Signature: \( (k,s) \)

### Signature verification

\begin{aligned} &\frac{z}{s} \cdot G + \frac{k}{s} \cdot X \Leftrightarrow \\ &\frac{z+kx}{s} \cdot G \Leftrightarrow \\ &\frac{(z+kx)\cdot r}{z+kx} \cdot G \Leftrightarrow \\ &r \cdot G \\ &(k_v, y) = r \cdot G \end{aligned}

Verifies if \(k_v\) is equal to \(k\)

It is important that the nonce is unique for each signature. If it is known that the same nonce is reused for multiple messages, the private key is exposed like this:

\begin{aligned} &s = \frac{z+kx}{r} \\ &s' = \frac{z'+kx}{r} \\ &\frac{sz'-s'z}{k(s'-s)} \Leftrightarrow \\ &\frac{r(zz'+kxz'-z'z - kxz)}{r(kz'-kz)} \Leftrightarrow \\ &\frac{x(kz'-kz)}{kz'-kz} \Leftrightarrow x \end{aligned}

To tackle this, RFC6979 was created to create a deterministic nonce which dependends on the message \(\mathbf{M}\).

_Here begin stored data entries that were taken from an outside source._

-- pv_equiv track=rewrite | github.com/James-HoneyBadger/Time_Warp_II | core/features/ide_features.py | format_import_graph
-- ===== SOURCE A (Python) =====
-- def format_import_graph(graph: dict[str, list[str]]) -> str:
--     """Format an import graph as a readable tree string."""
--     if not graph:
--         return "No imports found."
--
--     lines = ["═══ IMPORT DEPENDENCY GRAPH ═══", ""]
--
--     # Find root nodes (files not imported by anyone)
--     all_imported = set()
--     for deps in graph.values():
--         all_imported.update(deps)
--     roots = [f for f in graph if f not in all_imported]
--     if not roots:
--         roots = list(graph.keys())[:1]
--
--     visited: set[str] = set()
--
--     def _tree(name: str, prefix: str = "", is_last: bool = True) -> None:
--         connector = "└── " if is_last else "├── "
--         lines.append(f"{prefix}{connector}{name}")
--         visited.add(name)
--
--         deps = graph.get(name, [])
--         child_prefix = prefix + ("    " if is_last else "│   ")
--         for i, dep in enumerate(deps):
--             if dep in visited:
--                 is_last_child = i == len(deps) - 1
--                 conn = "└── " if is_last_child else "├── "
--                 lines.append(f"{child_prefix}{conn}{dep} (circular)")
--             else:
--                 _tree(dep, child_prefix, i == len(deps) - 1)
--
--     for i, root in enumerate(roots):
--         if i > 0:
--             lines.append("")
--         _tree(root, "", i == len(roots) - 1)
--
--     lines.append("")
--     lines.append(f"Files: {len(graph)}  |  Edges: {sum(len(d) for d in graph.values())}")
--     return "\n".join(lines)
-- ===== SOURCE B (Python) =====
-- def format_import_graph(graph: dict[str, list[str]]) -> str:
--     """Format an import graph as a readable tree string (iterative DFS with an explicit stack)."""
--     if not graph:
--         return "No imports found."
--
--     lines = ["═══ IMPORT DEPENDENCY GRAPH ═══", ""]
--
--     imported = {dep for deps in graph.values() for dep in deps}
--     roots = [f for f in graph if f not in imported]
--     if not roots:
--         roots = list(graph.keys())[:1]
--
--     visited: set[str] = set()
--
--     for i, root in enumerate(roots):
--         if i > 0:
--             lines.append("")
--         # frame = (name, prefix, is_last, force): roots are force-expanded
--         stack = [(root, "", i == len(roots) - 1, True)]
--         while stack:
--             name, prefix, is_last, force = stack.pop()
--             conn = "└── " if is_last else "├── "
--             if not force and name in visited:
--                 lines.append(f"{prefix}{conn}{name} (circular)")
--                 continue
--             lines.append(f"{prefix}{conn}{name}")
--             visited.add(name)
--             deps = graph.get(name, [])
--             child_prefix = prefix + ("    " if is_last else "│   ")
--             for j in range(len(deps) - 1, -1, -1):
--                 stack.append((deps[j], child_prefix, j == len(deps) - 1, False))
--
--     lines.append("")
--     lines.append(f"Files: {len(graph)}  |  Edges: {sum(len(d) for d in graph.values())}")
--     return "\n".join(lines)
-- ===== Notes on version B (the rewrite author's own statement) =====
-- stated objective: alternative
-- what changed: The recursive _tree walk (call stack + nested closure) is replaced by an iterative depth-first traversal over an explicit stack of (name, prefix, is_last, force) frames, pushing dependencies in reversed order and deferring the circular check to pop time.
import Mathlib
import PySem

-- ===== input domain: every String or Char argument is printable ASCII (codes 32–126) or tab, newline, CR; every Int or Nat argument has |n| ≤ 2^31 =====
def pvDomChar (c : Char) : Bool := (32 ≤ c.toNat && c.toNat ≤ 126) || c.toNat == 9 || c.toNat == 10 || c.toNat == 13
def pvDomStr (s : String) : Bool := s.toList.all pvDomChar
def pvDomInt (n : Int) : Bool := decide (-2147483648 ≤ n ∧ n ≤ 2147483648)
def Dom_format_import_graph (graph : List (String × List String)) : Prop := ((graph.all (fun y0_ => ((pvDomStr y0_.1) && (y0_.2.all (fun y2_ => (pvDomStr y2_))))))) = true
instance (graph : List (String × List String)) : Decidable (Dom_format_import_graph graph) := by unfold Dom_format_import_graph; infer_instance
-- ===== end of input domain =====

-- B replaces A's recursive tree walk by an explicit stack-based iterative DFS (alternative decomposition, same preorder output).

-- ===== PORT A =====
-- A's nested recursive `_tree` (the inner `for dep` loop is `pvChildrenA`); the `fuel`
-- parameter is only a totality guard — the recursion genuinely terminates because each
-- call adds an unvisited name to `visited`, and the ports are run with fuel larger than
-- the number of names, which the proofs show is never exhausted.
mutual
def pvTreeA (g : PySem.Dict String (List String)) (fuel : Nat) (name pre : String) (isLast : Bool) (visited : PySem.Set String) : List String × PySem.Set String :=
  match fuel with
  | 0 => ([], visited)  -- fuel guard, unreachable
  | f + 1 =>
    let line := pre ++ (if isLast then "└── " else "├── ") ++ name
    let v' := PySem.Set.add visited name
    let deps := PySem.Dict.getD g name []
    let childPrefix := pre ++ (if isLast then "    " else "│   ")
    let r := pvChildrenA g f deps childPrefix v'
    (line :: r.1, r.2)
termination_by (fuel, 0)

def pvChildrenA (g : PySem.Dict String (List String)) (fuel : Nat) (deps : List String) (childPrefix : String) (visited : PySem.Set String) : List String × PySem.Set String :=
  match deps with
  | [] => ([], visited)
  | dep :: rest =>
    -- `i == len(deps) - 1` holds exactly for the final element, i.e. when `rest` is empty
    if PySem.Set.contains visited dep then
      let line := childPrefix ++ (if rest.isEmpty then "└── " else "├── ") ++ dep ++ " (circular)"
      let r := pvChildrenA g fuel rest childPrefix visited
      (line :: r.1, r.2)
    else
      let r1 := pvTreeA g fuel dep childPrefix rest.isEmpty visited
      let r2 := pvChildrenA g fuel rest childPrefix r1.2
      (r1.1 ++ r2.1, r2.2)
termination_by (fuel, deps.length + 1)
end

-- `for i, root in enumerate(roots): if i > 0: lines.append(""); _tree(root, "", i == len(roots)-1)`
def pvRootsA (g : PySem.Dict String (List String)) (fuel : Nat) (roots : List String) (isFirst : Bool) (visited : PySem.Set String) : List String × PySem.Set String :=
  match roots with
  | [] => ([], visited)
  | r :: rest =>
    let t := pvTreeA g fuel r "" rest.isEmpty visited
    let r2 := pvRootsA g fuel rest false t.2
    ((if isFirst then [] else [""]) ++ t.1 ++ r2.1, r2.2)

def format_import_graph (graph : List (String × List String)) : String :=
  let d := PySem.Dict.ofList graph
  if d.size = 0 then "No imports found."
  else
    let allImported := d.values.foldl (fun s deps => PySem.Set.update s deps) PySem.Set.empty
    let roots0 := d.keys.filter (fun f => !(PySem.Set.contains allImported f))
    let roots := if roots0.isEmpty then d.keys.take 1 else roots0
    let fuel := d.size + (d.values.map List.length).sum + 1
    let body := pvRootsA d fuel roots true PySem.Set.empty
    let lines := ["═══ IMPORT DEPENDENCY GRAPH ═══", ""] ++ body.1 ++
      ["", "Files: " ++ PySem.Int.toStr (d.size : Int) ++ "  |  Edges: " ++
        PySem.Int.toStr (((d.values.map List.length).sum : Nat) : Int)]
    PySem.Str.join "\n" lines

-- ===== PORT B =====
-- B's explicit stack: frames are (name, prefix, is_last, force); python pushes the deps in
-- reversed order onto the end of the list and pops from the end, so the stack is modelled
-- top-first: the new frames are prepended in original order.  `fuel` is a totality guard,
-- spent only when a node is expanded (each expansion marks a new visited name).
def pvMkFrames (deps : List String) (childPrefix : String) : List (String × String × Bool × Bool) :=
  match deps with
  | [] => []
  | d :: rest => (d, childPrefix, rest.isEmpty, false) :: pvMkFrames rest childPrefix

def pvRunB (g : PySem.Dict String (List String)) (fuel : Nat) (stack : List (String × String × Bool × Bool)) (visited : PySem.Set String) : List String × PySem.Set String :=
  match stack with
  | [] => ([], visited)
  | (name, pre, isLast, force) :: rest =>
    if !force && PySem.Set.contains visited name then
      let line := pre ++ (if isLast then "└── " else "├── ") ++ name ++ " (circular)"
      let r := pvRunB g fuel rest visited
      (line :: r.1, r.2)
    else
      match fuel with
      | 0 => ([], visited)  -- fuel guard, unreachable
      | f + 1 =>
        let line := pre ++ (if isLast then "└── " else "├── ") ++ name
        let v' := PySem.Set.add visited name
        let deps := PySem.Dict.getD g name []
        let childPrefix := pre ++ (if isLast then "    " else "│   ")
        let r := pvRunB g f (pvMkFrames deps childPrefix ++ rest) v'
        (line :: r.1, r.2)
termination_by (fuel, stack.length)

def pvRootsB (g : PySem.Dict String (List String)) (fuel : Nat) (roots : List String) (isFirst : Bool) (visited : PySem.Set String) : List String × PySem.Set String :=
  match roots with
  | [] => ([], visited)
  | r :: rest =>
    let t := pvRunB g fuel [(r, "", rest.isEmpty, true)] visited
    let r2 := pvRootsB g fuel rest false t.2
    ((if isFirst then [] else [""]) ++ t.1 ++ r2.1, r2.2)

def format_import_graph_alt (graph : List (String × List String)) : String :=
  let d := PySem.Dict.ofList graph
  if d.size = 0 then "No imports found."
  else
    let imported := PySem.Set.ofList d.values.flatten
    let roots0 := d.keys.filter (fun f => !(PySem.Set.contains imported f))
    let roots := if roots0.isEmpty then d.keys.take 1 else roots0
    let fuel := d.size + (d.values.map List.length).sum + 1
    let body := pvRootsB d fuel roots true PySem.Set.empty
    let lines := ["═══ IMPORT DEPENDENCY GRAPH ═══", ""] ++ body.1 ++
      ["", "Files: " ++ PySem.Int.toStr (d.size : Int) ++ "  |  Edges: " ++
        PySem.Int.toStr (((d.values.map List.length).sum : Nat) : Int)]
    PySem.Str.join "\n" lines

-- ===== PRECONDITION & SPEC =====
def Spec_format_import_graph (graph : List (String × List String)) (out : String) : Prop := out = format_import_graph_alt graph
instance (graph : List (String × List String)) (out : String) : Decidable (Spec_format_import_graph graph out) := by unfold Spec_format_import_graph; infer_instance

-- ===== CLAIM (what is proved, stated in full; the proofs are below) =====
def Claim_equal_format_import_graph : Prop := ∀ (graph : List (String × List String)), Dom_format_import_graph graph → Spec_format_import_graph graph (format_import_graph graph)

-- ===== LEMMAS AND PROOFS =====

-- `pvU pool v` counts the pool entries not yet visited: the termination measure of the walk.
def pvU (pool : List String) (v : PySem.Set String) : Nat :=
  (pool.filter (fun x => !(PySem.Set.contains v x))).length

theorem pv_filter_mono (l : List String) (p q : String → Bool) (h : ∀ x ∈ l, p x → q x) :
    (l.filter p).length ≤ (l.filter q).length := by
  induction l with
  | nil => simp
  | cons a t ih =>
    have iht := ih (fun x hx hp => h x (List.mem_cons_of_mem _ hx) hp)
    by_cases hp : p a
    · have hq := h a (List.mem_cons_self) hp
      simp [hp, hq]; omega
    · by_cases hq : q a <;> simp [hp, hq] <;> omega

theorem pv_filter_lt (l : List String) (p q : String → Bool) (h : ∀ x ∈ l, p x → q x)
    (a : String) (ha : a ∈ l) (hqa : q a) (hpa : ¬ p a) :
    (l.filter p).length < (l.filter q).length := by
  induction l with
  | nil => simp at ha
  | cons b t ih =>
    have ht : ∀ x ∈ t, p x → q x := fun x hx hp => h x (List.mem_cons_of_mem _ hx) hp
    have hmono := pv_filter_mono t p q ht
    rcases List.mem_cons.mp ha with rfl | hat
    · simp [hpa, hqa]; omega
    · have := ih ht hat
      by_cases hp : p b
      · have hq := h b (List.mem_cons_self) hp
        simp [hp, hq]; omega
      · by_cases hq : q b <;> simp [hp, hq] <;> omega

theorem pv_contains_add (v : PySem.Set String) (n x : String) :
    PySem.Set.contains (PySem.Set.add v n) x = (PySem.Set.contains v x || x == n) := by
  simp only [PySem.Set.add, PySem.Set.contains]
  split
  · rename_i hc
    by_cases hx : x = n
    · subst hx; simp_all
    · simp [hx]
  · simp [List.contains_append, beq_eq_decide]

theorem pv_contains_update (v : PySem.Set String) (xs : List String) (x : String) :
    PySem.Set.contains (PySem.Set.update v xs) x = (PySem.Set.contains v x || xs.contains x) := by
  induction xs generalizing v with
  | nil => simp [PySem.Set.update]
  | cons a t ih =>
    have h : PySem.Set.update v (a :: t) = PySem.Set.update (PySem.Set.add v a) t := rfl
    rw [h, ih, pv_contains_add]
    by_cases hx : x = a <;> simp [hx, beq_eq_decide]

theorem pvU_mono (pool : List String) (v w : PySem.Set String)
    (h : ∀ x, PySem.Set.contains v x → PySem.Set.contains w x) : pvU pool w ≤ pvU pool v := by
  refine pv_filter_mono pool _ _ (fun x _ hp => ?_)
  by_cases hv : PySem.Set.contains v x
  · have hw := h x hv
    simp [PySem.Set.contains] at hw
    simp [hw] at hp
  · simpa using hv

A second problem with ECDSA is malleability. Because only the X coordinate of the point \(r\cdot G\) is used, the negative value of the signature is also a valid signature. Before the introduction of the SegWit protocol change in Bitcoin, the signature was used as part of the transaction id. By modifying the signature this way a different transaction id can be generated by someone without the private key. Remember that the negative value of a curve point is its reflection on the X axis. The malleability is pretty obvious. If you do the verification steps with \((k,-s)\) you end up with the curve point \(-r\cdot G\) which is the same as \(-(r\cdot G)\) which is the reflection of the original point on the X axis, thus having the same X coordinate (\(k\)).

## Schnorr signatures

With the activation of Taproot in 2021, a few new mechanisms were introduced in the Bitcoin consensus protocol, one of which is Schnorr signatures. This is the original signature algorithm by Claus Schnorr which is now patent free. The algorithm is quite a bit simpler than ECDSA:

### Signature creation

\begin{aligned} x &\leftarrow \{1..n\}\phantom{A}\text{(integer, private key, n is group size)} \\ X &= x \cdot G \phantom{A}\text{(public key)} \\ r &\leftarrow \{1..n\}\phantom{A}\text{(nonce, random integer)} \\ R &= r\cdot G \\ q &= \mathtt{H}(\mathbf{M}\Vert{}R) \\ s &= r - qx \end{aligned}

Signature: \( (q,s) \)

### Signature verification

\begin{aligned} R_v &= s \cdot G + q \cdot X \\ &= r \cdot G - qx \cdot G + qx \cdot G \\ &= r\cdot G \\ q_v &= \mathtt{H}(\mathbf{M}\Vert{}R_v) \end{aligned}

Verifies if $q_v$ is equal to \(q \)

One advantage of Schnorr signatures is it's linearity. You can tweak the public key and signature with an integer value and the signature still validates:

\begin{aligned} X'&=n\cdot X \\ s'&=r-qnx\\ R_v &= s'\cdot G + q\cdot X'\\ &= r\cdot G -qnx\cdot G+qnx\cdot G \end{aligned}

This is used by Taproot where alternative spending conditions are encoded in a Merkalized Abstract Syntax Tree and the Merkle Root hash is used as a tweak value on the primary spending key.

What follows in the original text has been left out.